▶ [WORK ITEM]:
Exactly the lines from the first line of the listing through the line containing "-- B replaces A's per-character" should appear in the output, unchanged.

▶ [DATASET EXCERPTS]:
-- pv_equiv track=rewrite | github.com/pypi-data/pypi-mirror-86 | packages/appname-generator/appname_generator-0.1.1-py3-none-any.whl/appname_generator/generator/utils.py | max_siblings_consonants
-- ===== SOURCE A (Python) =====
-- CONSONANTS = "BCDFGHJKLMNPQRSTVWXZ"
--
-- def max_siblings_consonants(word, n):
--     counter = 0
--     for l in word:
--         if l in CONSONANTS:
--             counter += 1
--         else:
--             counter = 0
--         if counter > n:
--             return False
--     return True
-- ===== SOURCE B (Python) =====
-- CONSONANTS = "BCDFGHJKLMNPQRSTVWXZ"
--
-- def max_siblings_consonants(word, n):
--     # groupby-style: walk the word group by group (maximal consonant runs /
--     # single non-consonants) and check each group's run length against n.
--     i, L = 0, len(word)
--     while i < L:
--         if word[i] in CONSONANTS:
--             j = i
--             while j < L and word[j] in CONSONANTS:
--                 j += 1
--             run, i = j - i, j
--         else:
--             run, i = 0, i + 1
--         if run > n:
--             return False
--     return True
-- ===== Notes on version B (the rewrite author's own statement) =====
-- stated objective: alternative
-- what changed: Replaces A's per-character running counter with a groupby-style scan that consumes each maximal consonant run at once and checks one run length per group (run = 0 for a non-consonant group).
import Mathlib
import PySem

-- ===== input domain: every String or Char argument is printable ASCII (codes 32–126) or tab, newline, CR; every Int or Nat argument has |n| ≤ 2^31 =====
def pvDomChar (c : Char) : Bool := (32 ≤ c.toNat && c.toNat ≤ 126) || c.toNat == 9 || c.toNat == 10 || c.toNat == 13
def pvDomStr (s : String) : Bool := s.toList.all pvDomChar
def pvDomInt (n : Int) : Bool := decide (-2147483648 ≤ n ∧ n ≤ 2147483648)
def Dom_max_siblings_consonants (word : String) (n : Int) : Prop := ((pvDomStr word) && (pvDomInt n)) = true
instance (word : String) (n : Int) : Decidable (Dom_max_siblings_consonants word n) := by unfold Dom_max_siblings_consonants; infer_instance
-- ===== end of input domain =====

-- B replaces A's per-character running counter with a groupby-style scan over
-- maximal consonant runs, checking one run length per group (alternative decomposition).

def CONSONANTS : List Char := "BCDFGHJKLMNPQRSTVWXZ".toList

-- `l in CONSONANTS` for a single character l (substring test = membership for one char)
def isCons (c : Char) : Bool := PySem.Chars.isIn [c] CONSONANTS

-- ===== PORT A =====
-- the for-loop of A: state = counter, early return False
def goA (n : Int) : List Char → Int → Bool
  | [], _ => true
  | l :: rest, counter =>
    let counter := if isCons l then counter + 1 else 0
    if counter > n then false else goA n rest counter

def max_siblings_consonants (word : String) (n : Int) : Bool :=
  goA n word.toList 0

-- ===== PORT B =====
-- inner while loop of B: length of the leading consonant run
def runLen : List Char → Nat
  | [] => 0
  | c :: rest => if isCons c then runLen rest + 1 else 0

-- outer while loop of B: one step per group (maximal consonant run or single non-consonant)
def goB (n : Int) : List Char → Bool
  | [] => true
  | c :: rest =>
    if isCons c then
      if ((runLen rest + 1 : Nat) : Int) > n then false
      else goB n (rest.drop (runLen rest))
    else
      if (0 : Int) > n then false else goB n rest
termination_by xs => xs.length
decreasing_by all_goals simp

def max_siblings_consonants_alt (word : String) (n : Int) : Bool :=
  goB n word.toList

-- ===== PRECONDITION & SPEC =====
def Spec_max_siblings_consonants (word : String) (n : Int) (out : Bool) : Prop := out = max_siblings_consonants_alt word n
instance (word : String) (n : Int) (out : Bool) : Decidable (Spec_max_siblings_consonants word n out) := by unfold Spec_max_siblings_consonants; infer_instance

-- ===== CLAIM (what is proved, stated in full; the proofs are below) =====
def Claim_equal_max_siblings_consonants : Prop := ∀ (word : String) (n : Int), Dom_max_siblings_consonants word n → Spec_max_siblings_consonants word n (max_siblings_consonants word n)

-- ===== LEMMAS AND PROOFS =====

-- for n < 0 both loops return False as soon as the word is non-empty
lemma goA_neg (n : Int) (hn : n < 0) (x : Char) (xs : List Char) (c : Int) (h0 : 0 ≤ c) :
    goA n (x :: xs) c = false := by
  by_cases h : isCons x = true
  · simp only [goA, h, if_true]
    rw [if_pos (by omega : c + 1 > n)]
  · simp only [goA]
    rw [if_neg h, if_pos (by omega : (0 : Int) > n)]

lemma goB_neg (n : Int) (hn : n < 0) (x : Char) (xs : List Char) :
    goB n (x :: xs) = false := by
  by_cases h : isCons x = true
  · rw [goB, if_pos h, if_pos (by push_cast; omega : ((runLen xs + 1 : Nat) : Int) > n)]
  · rw [goB, if_neg h, if_pos (by omega : (0 : Int) > n)]

-- unfolding goB one whole leading-consonant group at a time (for n ≥ 0)
lemma goB_group (n : Int) (hn : 0 ≤ n) (xs : List Char) :
    goB n xs = if ((runLen xs : Nat) : Int) > n then false else goB n (xs.drop (runLen xs)) := by
  cases xs with
  | nil =>
    rw [if_neg (by simp [runLen]; omega : ¬ ((runLen ([] : List Char) : Nat) : Int) > n)]
    simp [runLen]
  | cons x rest =>
    by_cases h : isCons x = true
    · rw [goB, if_pos h]
      have hr : runLen (x :: rest) = runLen rest + 1 := by simp [runLen, h]
      rw [hr]
      rfl
    · have hr : runLen (x :: rest) = 0 := by simp [runLen, h]
      rw [hr, if_neg (by push_cast; omega : ¬ ((0 : Nat) : Int) > n), List.drop_zero]

-- A's counter scan equals B's group scan: invariant = the partial run already counted
lemma goA_eq_goB (n : Int) (hn : 0 ≤ n) :
    ∀ (xs : List Char) (c : Int), 0 ≤ c → c ≤ n →
      goA n xs c = if c + ((runLen xs : Nat) : Int) > n then false else goB n (xs.drop (runLen xs)) := by
  intro xs
  induction xs with
  | nil =>
    intro c h0 hc
    rw [if_neg (by simp [runLen]; omega : ¬ c + ((runLen ([] : List Char) : Nat) : Int) > n)]
    simp [goA, goB, runLen]
  | cons x rest ih =>
    intro c h0 hc
    by_cases h : isCons x = true
    · have hr : runLen (x :: rest) = runLen rest + 1 := by simp [runLen, h]
      simp only [goA, h, if_true, hr]
      by_cases hgt : c + 1 > n
      · rw [if_pos hgt, if_pos (by push_cast; omega : c + ((runLen rest + 1 : Nat) : Int) > n)]
      · rw [if_neg hgt, ih (c + 1) (by omega) (by omega)]
        have hcast : c + 1 + ((runLen rest : Nat) : Int) = c + ((runLen rest + 1 : Nat) : Int) := by
          push_cast; ring
        rw [hcast]
        rfl
    · have hr : runLen (x :: rest) = 0 := by simp [runLen, h]
      have hB : goB n (x :: rest) = goB n rest := by
        rw [goB, if_neg h, if_neg (by omega : ¬ (0 : Int) > n)]
      simp only [goA]
      rw [if_neg h, if_neg (by omega : ¬ (0 : Int) > n), ih 0 le_rfl hn, hr,
        if_neg (by push_cast; omega : ¬ c + ((0 : Nat) : Int) > n), List.drop_zero,
        hB, goB_group n hn rest]
      rw [show (0 : Int) + ((runLen rest : Nat) : Int) = ((runLen rest : Nat) : Int) by ring]

theorem goA_goB (word : String) (n : Int) : goA n word.toList 0 = goB n word.toList := by
  by_cases hn : 0 ≤ n
  · rw [goA_eq_goB n hn word.toList 0 le_rfl hn, goB_group n hn word.toList]
    rw [show (0 : Int) + ((runLen word.toList : Nat) : Int) = ((runLen word.toList : Nat) : Int) by ring]
  · cases h : word.toList with
    | nil => simp [goA, goB]
    | cons x xs => rw [goA_neg n (by omega) x xs 0 le_rfl, goB_neg n (by omega) x xs]

-- ===== VERDICT (by name: the statement is the Claim_ definition above) =====
theorem max_siblings_consonants_spec : Claim_equal_max_siblings_consonants := by
  intro word n _
  show max_siblings_consonants word n = max_siblings_consonants_alt word n
  unfold max_siblings_consonants max_siblings_consonants_alt
  exact goA_goB word n
-- pv_equiv track=rewrite | github.com/paul-heyse/CodeAnatomy | src/datafusion_engine/session/runtime_udf.py | _merge_signature_errors
-- ===== SOURCE A (Python) =====
-- from collections.abc import Callable, Mapping, Sequence
--
-- def _merge_signature_errors(
--     counts: Mapping[str, Sequence[str]],
--     types: Mapping[str, Sequence[str]],
-- ) -> dict[str, list[str]] | None:
--     merged: dict[str, list[str]] = {}
--     for errors in (counts, types):
--         for key, values in errors.items():
--             if values:
--                 merged.setdefault(key, []).extend(values)
--     if not merged:
--         return None
--     return merged
-- ===== SOURCE B (Python) =====
-- def _merge_signature_errors(counts, types):
--     keys1 = [k for k, v in counts.items() if v]
--     keys2 = [k for k, v in types.items() if v and not counts.get(k)]
--     merged = {
--         k: list(counts.get(k, [])) + list(types.get(k, []))
--         for k in keys1 + keys2
--     }
--     return merged or None
-- ===== Notes on version B (the rewrite author's own statement) =====
-- stated objective: simpler
-- what changed: Replaces A's two streaming setdefault/extend accumulation passes over both mappings by an index-the-keys-then-compute decomposition: first build the ordered list of result keys (non-empty count keys, then non-empty type keys with no non-empty count entry), then one comprehension computing each value directly as counts.get(k, []) + types.get(k, []).
import Mathlib
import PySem

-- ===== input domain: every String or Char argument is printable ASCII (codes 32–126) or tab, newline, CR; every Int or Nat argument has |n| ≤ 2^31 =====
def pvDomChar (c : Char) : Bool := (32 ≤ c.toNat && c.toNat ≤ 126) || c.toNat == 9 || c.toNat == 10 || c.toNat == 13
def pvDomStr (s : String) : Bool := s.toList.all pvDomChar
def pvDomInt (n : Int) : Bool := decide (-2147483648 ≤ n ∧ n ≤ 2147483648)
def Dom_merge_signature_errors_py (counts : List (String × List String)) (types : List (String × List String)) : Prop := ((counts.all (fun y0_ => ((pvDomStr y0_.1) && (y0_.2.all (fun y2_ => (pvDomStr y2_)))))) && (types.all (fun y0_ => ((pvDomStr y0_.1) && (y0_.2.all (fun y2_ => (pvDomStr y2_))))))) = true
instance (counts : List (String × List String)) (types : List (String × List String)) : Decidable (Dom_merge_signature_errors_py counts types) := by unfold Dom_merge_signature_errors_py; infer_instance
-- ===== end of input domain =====

-- B replaces A's two streaming setdefault/extend accumulation passes by an index-the-keys-then-compute
-- decomposition (ordered key lists, then one value lookup per key); objective: simpler, same cost.

-- ===== PORT A =====
-- one loop body: `if values: merged.setdefault(key, []).extend(values)`
def pvAStep (d : PySem.Dict String (List String)) (p : String × List String) : PySem.Dict String (List String) :=
  if p.2 ≠ [] then d.modify p.1 [] (· ++ p.2) else d

def merge_signature_errors_py (counts : List (String × List String)) (types : List (String × List String)) : Option (List (String × List String)) :=
  let merged := types.foldl pvAStep (counts.foldl pvAStep PySem.Dict.empty)
  if merged.items.isEmpty then none else some merged.items

-- ===== PORT B =====
def merge_signature_errors_py_alt (counts : List (String × List String)) (types : List (String × List String)) : Option (List (String × List String)) :=
  let keys1 := (counts.filter (fun p => !p.2.isEmpty)).map Prod.fst
  let cd := PySem.Dict.mk counts
  let td := PySem.Dict.mk types
  let keys2 := (types.filter (fun p => !p.2.isEmpty && (cd.getD p.1 []).isEmpty)).map Prod.fst
  let merged := (keys1 ++ keys2).map (fun k => (k, cd.getD k [] ++ td.getD k []))
  if merged.isEmpty then none else some merged

-- ===== PRECONDITION & SPEC =====
-- Pre_ excludes association lists with duplicate keys: the Python arguments are Mappings (dicts), which a
-- duplicate-keyed list does not encode, so such lists are not valid inputs under the list-for-dict convention.
def Pre_merge_signature_errors_py (counts : List (String × List String)) (types : List (String × List String)) : Prop :=
  (counts.map Prod.fst).Nodup ∧ (types.map Prod.fst).Nodup
instance (counts : List (String × List String)) (types : List (String × List String)) : Decidable (Pre_merge_signature_errors_py counts types) := by unfold Pre_merge_signature_errors_py; infer_instance

def pvWitness_merge_signature_errors_py : (List (String × List String)) × (List (String × List String)) :=
  ([("a", ["x"]), ("b", [])], [("b", ["y"]), ("c", ["z"])])

def Spec_merge_signature_errors_py (counts : List (String × List String)) (types : List (String × List String)) (out : Option (List (String × List String))) : Prop := out = merge_signature_errors_py_alt counts types
instance (counts : List (String × List String)) (types : List (String × List String)) (out : Option (List (String × List String))) : Decidable (Spec_merge_signature_errors_py counts types out) := by unfold Spec_merge_signature_errors_py; infer_instance

-- ===== CLAIM (what is proved, stated in full; the proofs are below) =====
def Claim_equal_merge_signature_errors_py : Prop := ∀ (counts : List (String × List String)) (types : List (String × List String)), Dom_merge_signature_errors_py counts types → Pre_merge_signature_errors_py counts types → Spec_merge_signature_errors_py counts types (merge_signature_errors_py counts types)

-- ===== LEMMAS AND PROOFS =====

-- getD of the fold: value of key k = initial value ++ all values carried by k in l
theorem pvGetD_fold (l : List (String × List String)) (d : PySem.Dict String (List String)) (k : String) :
    (l.foldl pvAStep d).getD k [] = d.getD k [] ++ (l.filter (fun p => p.1 == k)).flatMap Prod.snd := by
  induction l generalizing d with
  | nil => simp
  | cons p t ih =>
    simp only [List.foldl_cons, ih, List.filter_cons]
    by_cases hp : p.2 = []
    · simp [pvAStep, hp]
      by_cases hk : p.1 = k <;> simp [hk, hp]
    · simp only [pvAStep, if_pos (by exact hp)]
      by_cases hk : p.1 = k
      · subst hk
        simp [List.append_assoc]
      · rw [PySem.Dict.getD_modify]
        simp [hk, Ne.symm hk]

-- keys of the fold: initial keys updated with the keys of the non-empty-valued entries
theorem pvKeys_fold (l : List (String × List String)) (d : PySem.Dict String (List String)) :
    (l.foldl pvAStep d).keys = PySem.Set.update d.keys ((l.filter (fun p => !p.2.isEmpty)).map Prod.fst) := by
  induction l generalizing d with
  | nil => simp [PySem.Set.update]
  | cons p t ih =>
    simp only [List.foldl_cons, ih, List.filter_cons]
    by_cases hp : p.2 = []
    · simp [pvAStep, hp]
    · have hpe : p.2.isEmpty = false := by simp [hp]
      simp only [pvAStep, if_pos (by exact hp), hpe, Bool.not_false]
      have hadd : (d.modify p.1 [] (· ++ p.2)).keys = PySem.Set.add d.keys p.1 := by
        by_cases hc : p.1 ∈ d.keys
        · rw [PySem.Dict.modify, PySem.Dict.keys_insert_of_contains _ _ ((PySem.Dict.contains_iff_mem_keys d p.1).mpr hc)]
          simp [PySem.Set.add, hc]
        · rw [PySem.Dict.modify, PySem.Dict.keys_insert_of_not_contains _ _ (by
            simp [PySem.Dict.contains_eq_decide_mem_keys, hc])]
          simp [PySem.Set.add, hc]
      rw [hadd]
      rfl

-- Set.update on a duplicate-free list appends the fresh elements
theorem pvSet_update_eq (s : List String) (xs : List String) (h : xs.Nodup) :
    PySem.Set.update s xs = s ++ xs.filter (fun x => !s.contains x) := by
  induction xs generalizing s with
  | nil => simp [PySem.Set.update]
  | cons x t ih =>
    have hstep : PySem.Set.update s (x :: t) = PySem.Set.update (PySem.Set.add s x) t := rfl
    rw [hstep, ih _ (List.nodup_cons.mp h).2, List.filter_cons]
    by_cases hc : x ∈ s
    · have hsc : PySem.Set.add s x = s := by simp [PySem.Set.add, hc]
      rw [hsc]
      simp [hc]
    · have hx : x ∉ t := (List.nodup_cons.mp h).1
      have hsc : PySem.Set.add s x = s ++ [x] := by simp [PySem.Set.add, hc]
      rw [hsc]
      have hcx : (!s.contains x) = true := by simp [hc]
      rw [hcx, if_pos rfl, List.append_assoc, List.singleton_append]
      congr 2
      apply List.filter_congr
      intro y hy
      have hyx : y ≠ x := fun hyx => hx (hyx ▸ hy)
      simp [hyx]

-- first-match lookup of a duplicate-free association list = concatenation of its matching values
theorem pvLookup_nodup (l : List (String × List String)) (k : String) (h : (l.map Prod.fst).Nodup) :
    (l.filter (fun p => p.1 == k)).flatMap Prod.snd = (PySem.Dict.mk l).getD k [] := by
  induction l with
  | nil => simp [PySem.Dict.getD_eq_get?_getD, PySem.Dict.get?]
  | cons p t ih =>
    rw [List.filter_cons, PySem.Dict.getD_eq_get?_getD, PySem.Dict.get?_mk_cons]
    by_cases hk : p.1 = k
    · have hb : (p.1 == k) = true := by simp [hk]
      simp only [hb]
      have hft : t.filter (fun q => q.1 == k) = [] := by
        rw [List.filter_eq_nil_iff]
        intro q hq
        simp only [beq_iff_eq]
        intro hqk
        have hmem : k ∈ t.map Prod.fst := List.mem_map.mpr ⟨q, hq, hqk⟩
        rw [List.map_cons, List.nodup_cons] at h
        exact h.1 (hk ▸ hmem)
      simp [hft]
    · have hb : (p.1 == k) = false := by simp [hk]
      simp only [hb, Bool.false_eq_true, if_false]
      rw [ih (by rw [List.map_cons, List.nodup_cons] at h; exact h.2)]
      rw [PySem.Dict.getD_eq_get?_getD]

-- a dict with duplicate-free keys is determined by its keys and getD
theorem pvItems_eq_map_keys (d : PySem.Dict String (List String)) (h : d.keys.Nodup) :
    d.items = d.keys.map (fun k => (k, d.getD k [])) := by
  have hkeys : d.keys = d.items.map Prod.fst := rfl
  rw [hkeys, List.map_map]
  conv_lhs => rw [(List.map_id d.items).symm]
  apply List.map_congr_left
  intro p hp
  have hg := PySem.Dict.getD_of_mem_items d (k := p.1) (v := p.2) (by simpa using hp) h []
  simp [Function.comp, hg]

-- a filtered projection of a duplicate-free key list is duplicate-free
theorem pvNodup_filter_map (l : List (String × List String)) (P : String × List String → Bool)
    (h : (l.map Prod.fst).Nodup) : ((l.filter P).map Prod.fst).Nodup :=
  List.Nodup.sublist (List.Sublist.map Prod.fst List.filter_sublist) h

-- `not counts.get(k)` in B is the same test as `k not in keys1`
theorem pvIsEmpty_lookup (counts : List (String × List String)) (k : String) :
    ((counts.filter (fun p => p.1 == k)).flatMap Prod.snd).isEmpty
      = !(((counts.filter (fun p => !p.2.isEmpty)).map Prod.fst).contains k) := by
  rw [Bool.eq_iff_iff]
  simp only [List.isEmpty_iff, List.flatMap_eq_nil_iff, List.mem_filter, List.mem_map,
    List.contains_eq_mem, decide_eq_false_iff_not, beq_iff_eq,
    Bool.not_eq_eq_eq_not, Bool.not_true, List.isEmpty_eq_false_iff]
  constructor
  · rintro h ⟨p, ⟨hp, hpne⟩, rfl⟩
    exact hpne (h p ⟨hp, rfl⟩)
  · intro h p ⟨hp, rfl⟩
    by_contra hne
    exact h ⟨p, ⟨hp, hne⟩, rfl⟩

-- ===== VERDICT (by name: the statement is the Claim_ definition above) =====
theorem merge_signature_errors_py_spec : Claim_equal_merge_signature_errors_py := by
  intro counts types _ hpre
  obtain ⟨hc, ht⟩ := hpre
  unfold Spec_merge_signature_errors_py merge_signature_errors_py merge_signature_errors_py_alt
  set keys1 := (counts.filter (fun p => !p.2.isEmpty)).map Prod.fst with hk1
  set keys2 := (types.filter (fun p => !p.2.isEmpty && ((PySem.Dict.mk counts).getD p.1 []).isEmpty)).map Prod.fst with hk2
  set mA := types.foldl pvAStep (counts.foldl pvAStep PySem.Dict.empty) with hmA
  have hck1 : keys1.Nodup := pvNodup_filter_map _ _ hc
  have hk2eq : keys2 = (types.filter (fun p => !p.2.isEmpty && !(keys1.contains p.1))).map Prod.fst := by
    rw [hk2]
    congr 1
    apply List.filter_congr
    intro p _
    rw [← pvLookup_nodup counts p.1 hc, pvIsEmpty_lookup, hk1]
  have htk1 : ((types.filter (fun p => !p.2.isEmpty)).map Prod.fst).Nodup := pvNodup_filter_map _ _ ht
  have hkeys : mA.keys = keys1 ++ keys2 := by
    rw [hmA, pvKeys_fold, pvKeys_fold, PySem.Dict.keys_empty]
    rw [pvSet_update_eq _ _ hck1, pvSet_update_eq _ _ htk1]
    rw [List.nil_append]
    have h0 : List.filter (fun x => ! (([] : List String).contains x)) keys1 = keys1 := by simp
    rw [h0]
    have hfilt : ((types.filter (fun p => !p.2.isEmpty)).map Prod.fst).filter (fun x => !keys1.contains x) = keys2 := by
      rw [List.filter_map, hk2eq]
      congr 1
      rw [List.filter_filter]
      apply List.filter_congr
      intro p _
      simp [Function.comp, Bool.and_comm]
    rw [hfilt]
  have hnodup : mA.keys.Nodup := by
    rw [hkeys]
    refine List.Nodup.append hck1 (pvNodup_filter_map _ _ ht) ?_
    intro x hx1 hx2
    rw [hk2eq, List.mem_map] at hx2
    obtain ⟨p, hp, hpx⟩ := hx2
    rw [List.mem_filter] at hp
    have hand := hp.2
    rw [Bool.and_eq_true] at hand
    have hnc : (keys1.contains p.1) = false := by
      cases hcc : keys1.contains p.1 <;> simp_all
    rw [hpx] at hnc
    simp only [List.contains_eq_mem, decide_eq_false_iff_not] at hnc
    exact absurd hx1 hnc
  have hval : ∀ k, mA.getD k [] = (PySem.Dict.mk counts).getD k [] ++ (PySem.Dict.mk types).getD k [] := by
    intro k
    rw [hmA, pvGetD_fold, pvGetD_fold]
    have hemp : (PySem.Dict.empty : PySem.Dict String (List String)).getD k [] = [] := by
      simp
    rw [hemp, List.nil_append, pvLookup_nodup counts k hc, pvLookup_nodup types k ht]
  have hitems : mA.items = (keys1 ++ keys2).map (fun k => (k, (PySem.Dict.mk counts).getD k [] ++ (PySem.Dict.mk types).getD k [])) := by
    rw [pvItems_eq_map_keys mA hnodup, hkeys]
    apply List.map_congr_left
    intro k _
    rw [hval]
  simp only [hitems]
  rw [← hk2]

▶ [ANSWER SPACE]:
-- pv_equiv track=rewrite | github.com/pypi-data/pypi-mirror-86 | packages/appname-generator/appname_generator-0.1.1-py3-none-any.whl/appname_generator/generator/utils.py | max_siblings_consonants
-- ===== SOURCE A (Python) =====
-- CONSONANTS = "BCDFGHJKLMNPQRSTVWXZ"
--
-- def max_siblings_consonants(word, n):
--     counter = 0
--     for l in word:
--         if l in CONSONANTS:
--             counter += 1
--         else:
--             counter = 0
--         if counter > n:
--             return False
--     return True
-- ===== SOURCE B (Python) =====
-- CONSONANTS = "BCDFGHJKLMNPQRSTVWXZ"
--
-- def max_siblings_consonants(word, n):
--     # groupby-style: walk the word group by group (maximal consonant runs /
--     # single non-consonants) and check each group's run length against n.
--     i, L = 0, len(word)
--     while i < L:
--         if word[i] in CONSONANTS:
--             j = i
--             while j < L and word[j] in CONSONANTS:
--                 j += 1
--             run, i = j - i, j
--         else:
--             run, i = 0, i + 1
--         if run > n:
--             return False
--     return True
-- ===== Notes on version B (the rewrite author's own statement) =====
-- stated objective: alternative
-- what changed: Replaces A's per-character running counter with a groupby-style scan that consumes each maximal consonant run at once and checks one run length per group (run = 0 for a non-consonant group).
import Mathlib
import PySem

-- ===== input domain: every String or Char argument is printable ASCII (codes 32–126) or tab, newline, CR; every Int or Nat argument has |n| ≤ 2^31 =====
def pvDomChar (c : Char) : Bool := (32 ≤ c.toNat && c.toNat ≤ 126) || c.toNat == 9 || c.toNat == 10 || c.toNat == 13
def pvDomStr (s : String) : Bool := s.toList.all pvDomChar
def pvDomInt (n : Int) : Bool := decide (-2147483648 ≤ n ∧ n ≤ 2147483648)
def Dom_max_siblings_consonants (word : String) (n : Int) : Prop := ((pvDomStr word) && (pvDomInt n)) = true
instance (word : String) (n : Int) : Decidable (Dom_max_siblings_consonants word n) := by unfold Dom_max_siblings_consonants; infer_instance
-- ===== end of input domain =====

-- B replaces A's per-character running counter with a groupby-style scan over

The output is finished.